Nvidia: Growing Risks And Current Valuation Make It A Hold
Summary:
- Nvidia stock continues to rise due to generative AI sentiment, formidable market positioning, and the company exceeding expectations.
- Nvidia’s performance has prompted comparisons to Cisco during the Dot-Com bubble, but the comparison misses context.
- Nvidia doesn’t appear to be in a stock bubble, but is at risk of entering a demand bubble.
- Sky-high expectations for Nvidia and growing risks make the company a hold in my view. Betting against the company remains risky.
Why Does Nvidia Stock Just Keep Climbing?
My previous article on Nvidia (NASDAQ:NVDA) back in March argued that despite the stock’s meteoric rise, the company’s quality and expected performance were reasonable enough to justify its premium price. Since then, the stock has resumed its upward march nearly 50%, briefly making Nvidia the most valuable company in the world. What keeps fueling such outperformance?
Not much has changed in the past four months for Nvidia. The three themes mentioned in my last article (euphoric sentiment around AI, Nvidia’s market positioning, and exceeding expectations), have all showed little sign of slowing.
The generative AI (gen-AI) theme has been the backbone of a soaring market that is on pace to match its incredible performance in 2023, currently up 15% year-to-date (S&P 500). Despite many companies doing well the past two years, much of the market’s strength is in just a handful of mega-cap tech companies leading the AI race. Since the short-lived dip in October of 2023, over 50% of the S&P 500’s gains are attributable to Nvidia, other semiconductor companies, and the ‘Fab Five’.
What’s more is, in the past three months alone, these large tech companies are taking credit for more and more of the rally, while the rest of the S&P 500 has been flat or giving up some gains:
Investors seem to be placing big bets that AI has the power to transform businesses and economies – and that these mega tech companies will be the primary beneficiaries. Nvidia CEO Jensen Huang, who’s become somewhat of a celebrity, has helped fuel this excitement with his rhetoric around gen-AI:
The next industrial revolution has begun… Companies and countries are partnering with NVIDIA to shift the trillion-dollar installed base of traditional data centers to accelerated computing and build a new type of data center, AI factories, to produce a new commodity, artificial intelligence. AI will bring significant productivity gains to nearly every industry and help companies be more cost and energy efficient while expanding revenue opportunities.
The other two themes, Nvidia’s market position and exceeding expectations, have also remained strong.

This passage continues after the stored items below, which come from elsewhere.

-- pv_equiv track=rewrite | github.com/thegrublord/BalatroCartemenPrototyping | game/rules.py | _is_shortcut_straight
-- ===== SOURCE A (Python) =====
-- from typing import List, Tuple
-- from itertools import combinations
--
-- def _is_shortcut_straight(ranks: List[int]) -> bool:
--     """Shortcut straight: any 4 cards can form a sequence with one optional gap."""
--     unique_ranks = set(ranks)
--     if 14 in unique_ranks:
--         unique_ranks.add(1)  # Ace-low compatibility
--
--     ordered = sorted(unique_ranks)
--     if len(ordered) < 4:
--         return False
--
--     for combo in combinations(ordered, 4):
--         if combo[-1] - combo[0] <= 4:
--             return True
--     return False
-- ===== SOURCE B (Python) =====
-- def _is_shortcut_straight(ranks):
--     """Shortcut straight: any 4 cards can form a sequence with one optional gap."""
--     unique_ranks = set(ranks)
--     if 14 in unique_ranks:
--         unique_ranks.add(1)  # Ace-low compatibility
--     ordered = sorted(unique_ranks)
--     return any(ordered[i + 3] - ordered[i] <= 4 for i in range(len(ordered) - 3))
-- ===== Notes on version B (the rewrite author's own statement) =====
-- stated objective: faster
-- what changed: Replaced the O(n^4) scan of all 4-element combinations with a single sliding-window pass over the sorted unique ranks checking ordered[i+3]-ordered[i] <= 4.
import Mathlib
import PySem

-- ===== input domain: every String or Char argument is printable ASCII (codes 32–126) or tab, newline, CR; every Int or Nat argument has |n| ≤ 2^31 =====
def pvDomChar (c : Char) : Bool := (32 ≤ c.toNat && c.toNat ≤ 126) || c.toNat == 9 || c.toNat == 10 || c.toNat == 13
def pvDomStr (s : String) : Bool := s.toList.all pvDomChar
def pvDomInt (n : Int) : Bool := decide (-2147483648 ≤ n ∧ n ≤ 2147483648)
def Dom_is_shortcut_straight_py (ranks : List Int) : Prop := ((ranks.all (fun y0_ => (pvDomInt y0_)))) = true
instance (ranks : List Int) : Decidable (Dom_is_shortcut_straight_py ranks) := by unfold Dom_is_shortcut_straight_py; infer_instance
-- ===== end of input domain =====

-- B replaces A's scan of all 4-element combinations by one sliding-window pass over the sorted unique ranks (asymptotically faster).

-- ===== PORT A =====
-- helper: itertools.combinations(xs, n), combinations listed in itertools' order
def pyCombos : Nat → List Int → List (List Int)
  | 0, _ => [[]]
  | _ + 1, [] => []
  | n + 1, x :: xs => ((pyCombos n xs).map (x :: ·)) ++ pyCombos (n + 1) xs

def is_shortcut_straight_py (ranks : List Int) : Bool :=
  let uniqueRanks0 := PySem.Set.ofList ranks
  let uniqueRanks := if PySem.Set.contains uniqueRanks0 14 then PySem.Set.add uniqueRanks0 1 else uniqueRanks0
  let ordered := PySem.List.sorted uniqueRanks (fun x => x) false
  if ordered.length < 4 then
    false
  else
    -- 'for combo in …: if …: return True / return False' = any; combo[-1], combo[0] via pyGetD (each combo has length 4, so in range)
    (pyCombos 4 ordered).any (fun combo =>
      decide (PySem.List.pyGetD combo (-1) 0 - PySem.List.pyGetD combo 0 0 ≤ 4))

-- ===== PORT B =====
def is_shortcut_straight_py_alt (ranks : List Int) : Bool :=
  let uniqueRanks0 := PySem.Set.ofList ranks
  let uniqueRanks := if PySem.Set.contains uniqueRanks0 14 then PySem.Set.add uniqueRanks0 1 else uniqueRanks0
  let ordered := PySem.List.sorted uniqueRanks (fun x => x) false
  (PySem.List.pyRange 0 ((ordered.length : Int) - 3) 1).any (fun i =>
    decide (PySem.List.pyGetD ordered (i + 3) 0 - PySem.List.pyGetD ordered i 0 ≤ 4))

-- ===== PRECONDITION & SPEC =====
def Spec_is_shortcut_straight_py (ranks : List Int) (out : Bool) : Prop := out = is_shortcut_straight_py_alt ranks
instance (ranks : List Int) (out : Bool) : Decidable (Spec_is_shortcut_straight_py ranks out) := by unfold Spec_is_shortcut_straight_py; infer_instance

-- ===== CLAIM (what is proved, stated in full; the proofs are below) =====
def Claim_equal_is_shortcut_straight_py : Prop := ∀ (ranks : List Int), Dom_is_shortcut_straight_py ranks → Spec_is_shortcut_straight_py ranks (is_shortcut_straight_py ranks)

-- ===== LEMMAS AND PROOFS =====

-- membership in pyCombos = sublists of the given length
theorem mem_pyCombos (n : Nat) (xs c : List Int) :
    c ∈ pyCombos n xs ↔ c.Sublist xs ∧ c.length = n := by
  induction xs generalizing n c with
  | nil =>
    cases n with
    | zero =>
      constructor
      · intro hc
        have hce : c = [] := by simpa [pyCombos] using hc
        subst hce; exact ⟨List.Sublist.refl _, rfl⟩
      · rintro ⟨hs, _⟩
        have hce : c = [] := List.sublist_nil.mp hs
        simp [pyCombos, hce]
    | succ n =>
      constructor
      · intro hc; exact absurd hc (by simp [pyCombos])
      · rintro ⟨hs, hl⟩
        have hce : c = [] := List.sublist_nil.mp hs
        subst hce; simp at hl
  | cons x xs ih =>
    cases n with
    | zero =>
      constructor
      · intro hc
        have hce : c = [] := by simpa [pyCombos] using hc
        subst hce; exact ⟨List.nil_sublist _, rfl⟩
      · rintro ⟨_, hl⟩
        have hce : c = [] := List.length_eq_zero_iff.mp hl
        simp [pyCombos, hce]
    | succ n =>
      simp only [pyCombos, List.mem_append, List.mem_map, ih]
      constructor
      · rintro (⟨d, ⟨hd, hl⟩, rfl⟩ | ⟨hs, hl⟩)
        · exact ⟨List.Sublist.cons₂ x hd, by simp [hl]⟩
        · exact ⟨hs.cons x, hl⟩
      · rintro ⟨hs, hl⟩
        rcases List.sublist_cons_iff.mp hs with h | ⟨r, rfl, hr⟩
        · exact Or.inr ⟨h, hl⟩
        · exact Or.inl ⟨r, ⟨hr, by simpa using hl⟩, rfl⟩

-- pyGetD at a Nat index in range is getElem
theorem pyGetD_nat (xs : List Int) (k : Nat) (hk : k < xs.length) (d : Int) :
    PySem.List.pyGetD xs (k : Int) d = xs[k] := by
  rw [PySem.List.pyGetD_eq_getElem xs d (by omega) (by exact_mod_cast hk)]
  simp

-- pyGetD at index 0 of a nonempty list
theorem pyGetD_zero (xs : List Int) (h : 0 < xs.length) (d : Int) :
    PySem.List.pyGetD xs 0 d = xs[0] := by
  have := pyGetD_nat xs 0 h d
  simpa using this

-- pyGetD at index -1 of a length-4 list is its last element
theorem pyGetD_neg_one_len4 (w : List Int) (hw : w.length = 4) (d : Int) :
    PySem.List.pyGetD w (-1) d = w[3]'(by omega) := by
  rcases w with _ | ⟨a, w⟩; · simp at hw
  rcases w with _ | ⟨b, w⟩; · simp at hw
  rcases w with _ | ⟨c, w⟩; · simp at hw
  rcases w with _ | ⟨e, w⟩; · simp at hw
  have hwe : w = [] := by simpa using hw
  subst hwe
  simp [PySem.List.pyGetD, PySem.List.pyGet?, PySem.List.pyIdx?]

-- the core equivalence: on any index-monotone list, 'some 4-combination spans ≤ 4' = 'some window of 4 consecutive entries spans ≤ 4'
theorem window_core (o : List Int)
    (hmono : ∀ (p q : Nat) (hpq : p ≤ q) (hq : q < o.length), o[p]'(lt_of_le_of_lt hpq hq) ≤ o[q]) :
    (if o.length < 4 then
      false
     else
      (pyCombos 4 o).any (fun combo =>
        decide (PySem.List.pyGetD combo (-1) 0 - PySem.List.pyGetD combo 0 0 ≤ 4))) =
    (PySem.List.pyRange 0 ((o.length : Int) - 3) 1).any (fun i =>
      decide (PySem.List.pyGetD o (i + 3) 0 - PySem.List.pyGetD o i 0 ≤ 4)) := by
  by_cases h4 : o.length < 4
  · rw [if_pos h4, PySem.List.pyRange_one_eq_nil (by omega)]
    simp
  · rw [if_neg h4, Bool.eq_iff_iff]
    simp only [List.any_eq_true, decide_eq_true_eq]
    constructor
    · rintro ⟨c, hc, hcond⟩
      obtain ⟨hs, hl⟩ := (mem_pyCombos 4 o c).mp hc
      obtain ⟨is, rfl, hp⟩ := List.sublist_eq_map_getElem hs
      rcases is with _ | ⟨i0, _ | ⟨i1, _ | ⟨i2, _ | ⟨i3, t⟩⟩⟩⟩ <;> simp at hl
      have hte : t = [] := by simpa using hl
      subst hte
      simp only [List.map_cons, List.map_nil] at hcond
      obtain ⟨h0, hp1⟩ := List.pairwise_cons.mp hp
      obtain ⟨h1, hp2⟩ := List.pairwise_cons.mp hp1
      obtain ⟨h2, -⟩ := List.pairwise_cons.mp hp2
      have h01 : (i0 : Nat) < (i1 : Nat) := Fin.lt_def.mp (h0 i1 (by simp))
      have h12 : (i1 : Nat) < (i2 : Nat) := Fin.lt_def.mp (h1 i2 (by simp))
      have h23 : (i2 : Nat) < (i3 : Nat) := Fin.lt_def.mp (h2 i3 (by simp))
      have hi3 : (i3 : Nat) < o.length := i3.isLt
      have hcond' : o[(i3 : Nat)]'hi3 - o[(i0 : Nat)]'(by omega) ≤ 4 := by
        simpa [PySem.List.pyGetD, PySem.List.pyGet?, PySem.List.pyIdx?] using hcond
      have hk3 : (i0 : Nat) + 3 < o.length := by omega
      refine ⟨((i0 : Nat) : Int), ?_, ?_⟩
      · rw [PySem.List.mem_pyRange_one]
        constructor
        · omega
        · omega
      · have hc3 : (((i0 : Nat) : Int) + 3) = (((i0 : Nat) + 3 : Nat) : Int) := by push_cast; ring
        rw [hc3, pyGetD_nat o _ hk3 0, pyGetD_nat o _ (by omega) 0]
        have hmo := hmono ((i0 : Nat) + 3) (i3 : Nat) (by omega) hi3
        omega
    · rintro ⟨i, hi, hcond⟩
      rw [PySem.List.mem_pyRange_one] at hi
      obtain ⟨k, rfl⟩ : ∃ k : Nat, i = (k : Int) := ⟨i.toNat, by omega⟩
      have hk3 : k + 3 < o.length := by omega
      have hc3 : (((k : Nat) : Int) + 3) = ((k + 3 : Nat) : Int) := by push_cast; ring
      rw [hc3, pyGetD_nat o _ hk3 0, pyGetD_nat o _ (by omega) 0] at hcond
      have hw : ((o.drop k).take 4).length = 4 := by
        simp only [List.length_take, List.length_drop]
        omega
      refine ⟨(o.drop k).take 4, ?_, ?_⟩
      · exact (mem_pyCombos 4 o _).mpr
          ⟨(List.take_sublist _ _).trans (List.drop_sublist _ _), hw⟩
      · rw [pyGetD_neg_one_len4 _ hw 0, pyGetD_zero _ (by omega) 0]
        have e3 : ((o.drop k).take 4)[3]'(by omega) = o[k + 3]'hk3 := by
          rw [List.getElem_take, List.getElem_drop]
        have e0 : ((o.drop k).take 4)[0]'(by omega) = o[k]'(by omega) := by
          rw [List.getElem_take, List.getElem_drop]
          simp
        omega

-- ===== VERDICT (by name: the statement is the Claim_ definition above) =====
theorem is_shortcut_straight_py_spec : Claim_equal_is_shortcut_straight_py := by
  intro ranks _
  unfold Spec_is_shortcut_straight_py is_shortcut_straight_py is_shortcut_straight_py_alt
  exact window_core _ (fun p q hpq hq => PySem.List.sorted_id_getElem_mono _ hpq hq)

Nvidia once again crushed estimates in Q1, adding to its streak of 8 consecutive quarterly beats. Data Center revenue and bottom-line profitability were the stars last quarter:
These are eye-popping growth rates for a company churning out over $25B in quarterly revenue, yet the trend isn’t stopping. Management is guiding for about $28B in Q2 revenue, representing Y/Y growth of 107%. CFO Kress said much of the quarter’s Data Center revenue came from its older Hopper GPU, the H100; yet the company is still ramping up its H200 processor, recently launched its highest performing superchip (Blackwell), and expects demand to continue outpacing supply for each product. Nvidia has not let up from dominating the Accelerated Computing market and outperforming already lofty expectations – making its stock a hot commodity.
So… Is Nvidia in a Bubble?
The widely understood definition of a bubble is when the price of a stock, asset, or even an entire market exceeds its fundamental value by a wide margin. Value is often measured using price relative multiples like the price-to-earnings ratio, but these aren’t useful when determining if price has disconnected from fundamental value. Fundamental value is most commonly assessed as the present value of expected cash flows through a discounted cash flow (‘DCF’) model, but this only gives us a snapshot of value at a point in time and relies on assumptions. Instead, to judge if Nvidia is in bubble territory, we can look at how price has tracked two common fundamentals over time: earnings per share (‘EPS’) and free cash flow per share. Both reflect any impacts of dilution, and free cash flow is less susceptible to manipulation.
We can see from the above chart that growth in these fundamentals have held incredibly close with Nvidia’s stock price the past 3 years. Nvidia’s performance has prompted recent comparisons to Cisco (CSCO), a poster child of the infamous Dot-Com bubble which saw the NASDAQ rise 800% between 1995 and 2000, only to give up 78% off its gains by 2002. The comparison is not unfounded, as the companies do have several things in common:
- Market-wide excitement around a revolutionary technology, leading to a broader rally.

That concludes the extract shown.